Sumbawanews.com,- Mantan Direktur Kebijakan AI Pentagon Mark Beall memperingatkan bahwa tanpa regulasi ketat, teknologi kecerdasan buatan berbasis pengawasan berpotensi mengubah Amerika Serikat menjadi negara pengawasan seperti China. Peringatan itu disampaikan Beall dalam wawancara dengan Fox News, menyusul meluasnya penggunaan kamera Flock—perangkat pembaca pelat nomor otomatis—yang mampu melacak pergerakan kendaraan secara real-time oleh aparat penegak hukum. Ia menekankan bahwa meski teknologi ini berguna untuk penegakan hukum, tanpa batasan hukum, pengawasan pengadilan, dan pembatasan akses data, kebebasan sipil warga AS akan terkikis secara sistematis. Beall menilai, kemajuan AI yang pesat justru memperbesar risiko pelacakan digital tanpa batas, dan menyerukan perlunya “pagar pembatas yang kuat” untuk mencegah penyalahgunaan.

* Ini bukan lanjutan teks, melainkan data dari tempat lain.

theorem window_join (ls : List (List Char)) (a s : Nat) :
    ((PySem.Chars.join [' '] ls).drop (Soff ls a)).take (Soff ls (a + (s + 1)) - 1 - Soff ls a) =
      PySem.Chars.join [' '] ((ls.drop a).take (s + 1)) := by
  rw [drop_join]
  have h1 : Soff ls (a + (s + 1)) - 1 - Soff ls a = Soff (ls.drop a) (s + 1) - 1 := by
    have := Soff_add ls a (s + 1)
    have := Soff_ge (ls.drop a) (s + 1)
    omega
  rw [h1, take_join]

theorem join_empty_str : PySem.Str.join " " [] = "" := by decide

theorem join_single_str (t : String) : PySem.Str.join " " [t] = t := by
  apply String.toList_inj.mp
  rw [PySem.Str.toList_join]
  simp [PySem.Chars.join_singleton]

theorem off_foldl (ts : List String) (p : Int) (acc : List Int) :
    ts.foldl (fun (st : Int × List Int) t =>
        (st.1 + PySem.Str.len t + 1, st.2 ++ [st.1 + PySem.Str.len t + 1])) (p, acc)
      = (p + (Soff (ts.map String.toList) ts.length : Nat),
         acc ++ (List.range ts.length).map
           (fun i => p + (Soff (ts.map String.toList) (i + 1) : Nat))) := by
  induction ts generalizing p acc with
  | nil => simp [Soff_nil]
  | cons t ts ih =>
    simp only [List.foldl_cons]
    rw [ih]
    simp only [Prod.mk.injEq]
    refine ⟨?_, ?_⟩
    · have h1 : Soff ((t :: ts).map String.toList) ((t :: ts).length)
          = t.toList.length + 1 + Soff (ts.map String.toList) ts.length := by
        simp only [List.map_cons, List.length_cons]
        exact Soff_cons_succ _ _ _
      rw [h1, PySem.Str.len_eq]
      push_cast
      ring
    · simp only [List.length_cons, List.range_succ_eq_map, List.map_cons, List.map_map,
        List.append_assoc, List.singleton_append]
      congr 1
      simp only [List.cons.injEq]
      refine ⟨?_, ?_⟩
      · have h0 : Soff (t.toList :: ts.map String.toList) (0 + 1)
            = t.toList.length + 1 + Soff (ts.map String.toList) 0 := Soff_cons_succ _ _ 0
        rw [h0, Soff_zero, PySem.Str.len_eq]
        push_cast; ring
      · apply List.map_congr_left
        intro i _
        simp only [Function.comp_apply, Nat.succ_eq_add_one]
        have h1 : Soff (t.toList :: ts.map String.toList) (i + 1 + 1)
            = t.toList.length + 1 + Soff (ts.map String.toList) (i + 1) := Soff_cons_succ _ _ _
        rw [h1, PySem.Str.len_eq]
        push_cast; ring

theorem off_eq (tokens : List String) :
    (tokens.foldl (fun (st : Int × List Int) t =>
        (st.1 + PySem.Str.len t + 1, st.2 ++ [st.1 + PySem.Str.len t + 1]))
      ((0 : Int), ([0] : List Int))).2
    = (List.range (tokens.length + 1)).map
        (fun i => ((Soff (tokens.map String.toList) i : Nat) : Int)) := by
  rw [off_foldl]
  rw [List.range_succ_eq_map, List.map_cons]
  simp only [Soff_zero, Nat.cast_zero, List.map_map, List.singleton_append]
  congr 1
  apply List.map_congr_left
  intro i _
  simp [Function.comp_apply, Nat.succ_eq_add_one]

theorem clampIdx_le_of (n : Nat) (a b : Int) (h0 : 0 ≤ a) (hb : b ≤ a)
    (hneg : b < 0 → (n : Int) + b ≤ a) :
    PySem.List.clampIdx n b ≤ PySem.List.clampIdx n a := by
  simp only [PySem.List.clampIdx]
  split_ifs <;> omega

theorem slice_eq_nil {α : Type} (xs : List α) (a b : Int)
    (h : PySem.List.clampIdx xs.length b ≤ PySem.List.clampIdx xs.length a) :
    PySem.List.slice xs (some a) (some b) = [] := by
  have hl := PySem.List.length_slice xs a b
  have : (PySem.List.slice xs (some a) (some b)).length = 0 := by omega
  exact List.eq_nil_of_length_eq_zero this

theorem sp_toList : (" " : String).toList = [' '] := by decide

theorem part_eq (tokens : List String) (a s : Nat) :
    PySem.Str.slice (PySem.Str.join " " tokens)
        (some ((Soff (tokens.map String.toList) a : Nat) : Int))
        (some (((Soff (tokens.map String.toList) (a + s + 1) : Nat) : Int) - 1))
      = PySem.Str.join " " (PySem.List.slice tokens (some (a : Int))
          (some ((a : Int) + ((s : Int) + 1)))) := by
  apply String.toList_inj.mp
  have hb : (((Soff (tokens.map String.toList) (a + s + 1) : Nat)) : Int) - 1
      = (((Soff (tokens.map String.toList) (a + s + 1) - 1 : Nat)) : Int) := by
    have := Soff_ge (tokens.map String.toList) (a + s + 1); omega
  have hcast : ((a : Int) + ((s : Int) + 1)) = (((a + (s + 1) : Nat)) : Int) := by
    push_cast; ring
  rw [hb, hcast]
  rw [PySem.Str.toList_slice, PySem.Str.toList_join, PySem.Str.toList_join, sp_toList]
  rw [PySem.Chars.slice_eq_listSlice, PySem.List.slice_natCast, PySem.List.slice_natCast]
  rw [List.map_take, List.map_drop]
  have h1 : a + (s + 1) - a = s + 1 := by omega
  rw [h1]
  exact window_join _ a s

theorem main_eq (tokens : List String) (min_tokens : Int)
    (hD : ¬ D_generate_name_parts tokens min_tokens) :
    generate_name_parts tokens min_tokens = generate_name_parts_alt tokens min_tokens := by
  simp only [generate_name_parts, generate_name_parts_alt]
  apply PySem.List.foldl_congr_mem
  intro acc size hsz
  rw [PySem.List.mem_pyRange_neg_one] at hsz
  by_cases h1 : size < 1
  · rw [if_pos h1]
    rw [PySem.List.foldl_congr_mem _ _
      (fun (parts : List String) (start : Int) => parts ++ [(fun (_ : Int) => "") start]) acc
      ?empty_parts]
    · rw [PySem.List.foldl_append_singleton_eq_map (fun (_ : Int) => "")]
      rw [PySem.List.pyRepeat_singleton, List.map_const']
      rw [PySem.List.length_pyRange_one,
        show (↑tokens.length - size + 1 - 0 : Int) = ↑tokens.length - size + 1 from by ring]
    case empty_parts =>
      intro acc2 start hst
      rw [PySem.List.mem_pyRange_one] at hst
      suffices h : PySem.Str.join " "
          (PySem.List.slice tokens (some start) (some (start + size))) = "" by
        rw [h]
      by_cases hsz0 : size = 0
      · subst hsz0
        rw [show start + (0 : Int) = start by ring]
        rw [slice_eq_nil tokens start start (le_refl _)]
        exact join_empty_str
      · have hsneg : size ≤ -1 := by omega
        have hm : min_tokens < 0 := by omega
        have hcase : tokens.length ≤ 1 ∨ (tokens.length = 2 ∧ tokens.headD "" = "") := by
          by_contra hc
          push Not at hc
          apply hD
          refine ⟨hm, by omega, ?_⟩
          by_cases h3 : 3 ≤ tokens.length
          · exact Or.inl h3
          · exact Or.inr (hc.2 (by omega))
        rcases hcase with hlen | ⟨hlen, hhead⟩
        · rw [slice_eq_nil tokens start (start + size)
            (clampIdx_le_of _ _ _ hst.1 (by omega) (by intro _; omega))]
          exact join_empty_str
        · by_cases hw : size = -1 ∧ start = 0
          · obtain ⟨hw1, hw2⟩ := hw
            subst hw1; subst hw2
            rw [show (0 : Int) + -1 = -1 by ring]
            rw [PySem.List.slice_zero_start, PySem.List.slice_to_neg_one]
            have hdl : tokens.dropLast = [tokens.headD ""] := by
              rcases tokens with _ | ⟨x, _ | ⟨y, _ | _⟩⟩ <;> simp_all
            rw [hdl, hhead, join_single_str]
          · rw [slice_eq_nil tokens start (start + size)
              (clampIdx_le_of _ _ _ hst.1 (by omega) ?_)]
            · exact join_empty_str
            · intro hbneg
              rw [hlen]
              by_cases hs1 : size = -1
              · have : start ≠ 0 := fun h => hw ⟨hs1, h⟩
                omega
              · omega
  · rw [if_neg h1]
    apply PySem.List.foldl_congr_mem
    intro acc2 start hst
    rw [PySem.List.mem_pyRange_one] at hst
    rw [off_eq]
    have ha : start = ((start.toNat : Nat) : Int) := (Int.toNat_of_nonneg hst.1).symm
    have hk : size = (((size.toNat - 1 : Nat) : Int) + 1) := by omega
    rw [ha, hk]
    have hsum : (((start.toNat : Nat) : Int) + (((size.toNat - 1 : Nat) : Int) + 1))
        = ((start.toNat + (size.toNat - 1) + 1 : Nat) : Int) := by push_cast; ring
    rw [hsum]
    rw [PySem.List.pyGetD_natCast, PySem.List.pyGetD_natCast]
    rw [PySem.List.getD_map_range _ _ _ _ (by omega : start.toNat < tokens.length + 1)]
    rw [PySem.List.getD_map_range _ _ _ _
      (by omega : start.toNat + (size.toNat - 1) + 1 < tokens.length + 1)]
    rw [part_eq tokens start.toNat (size.toNat - 1), hsum]

-- ===== VERDICT (by name: the statement is the Claim_ definition above) =====
theorem generate_name_parts_spec : Claim_unchanged_generate_name_parts := by
  intro tokens m _ hD
  exact main_eq tokens m hD

theorem generate_name_parts_changed : Claim_changed_generate_name_parts := by
  unfold Claim_changed_generate_name_parts; decide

Kekhawatiran serupa kini muncul di berbagai lapisan pemerintahan. Senator Bernie Sanders dari Vermont mengusulkan pelarangan total terhadap teknologi pengawasan berbasis AI, sementara anggota DPR Tim Burchett dari Tennessee mendorong pemangkasan dana federal untuk pemasangan kamera serupa di tingkat lokal. Di Florida, Gubernur Ron DeSantis memerintahkan pencopotan kamera pembaca pelat nomor dari sejumlah jalan raya, dengan alasan perlindungan privasi warga. “Jika Anda ingin pergi ke Buc-ee’s di St. Augustine, itu bukan urusan pemerintah,” tegas DeSantis, menambahkan bahwa Florida tidak ingin menjadi tempat di mana setiap gerak warga dilacak secara digital.
Di sejumlah komunitas, penolakan terhadap teknologi ini sudah berubah menjadi aksi nyata—warga merusak tiang kamera dan memasang tanda peringatan untuk menghalangi lensa pengawasan, menunjukkan semakin dalamnya ketegangan antara keamanan publik dan hak privasi. Beall menegaskan, sulit menyampaikan pesan kompromi kepada rakyat Amerika, tetapi tanpa itu, negara ini berisiko kehilangan prinsip dasar konstitusionalnya.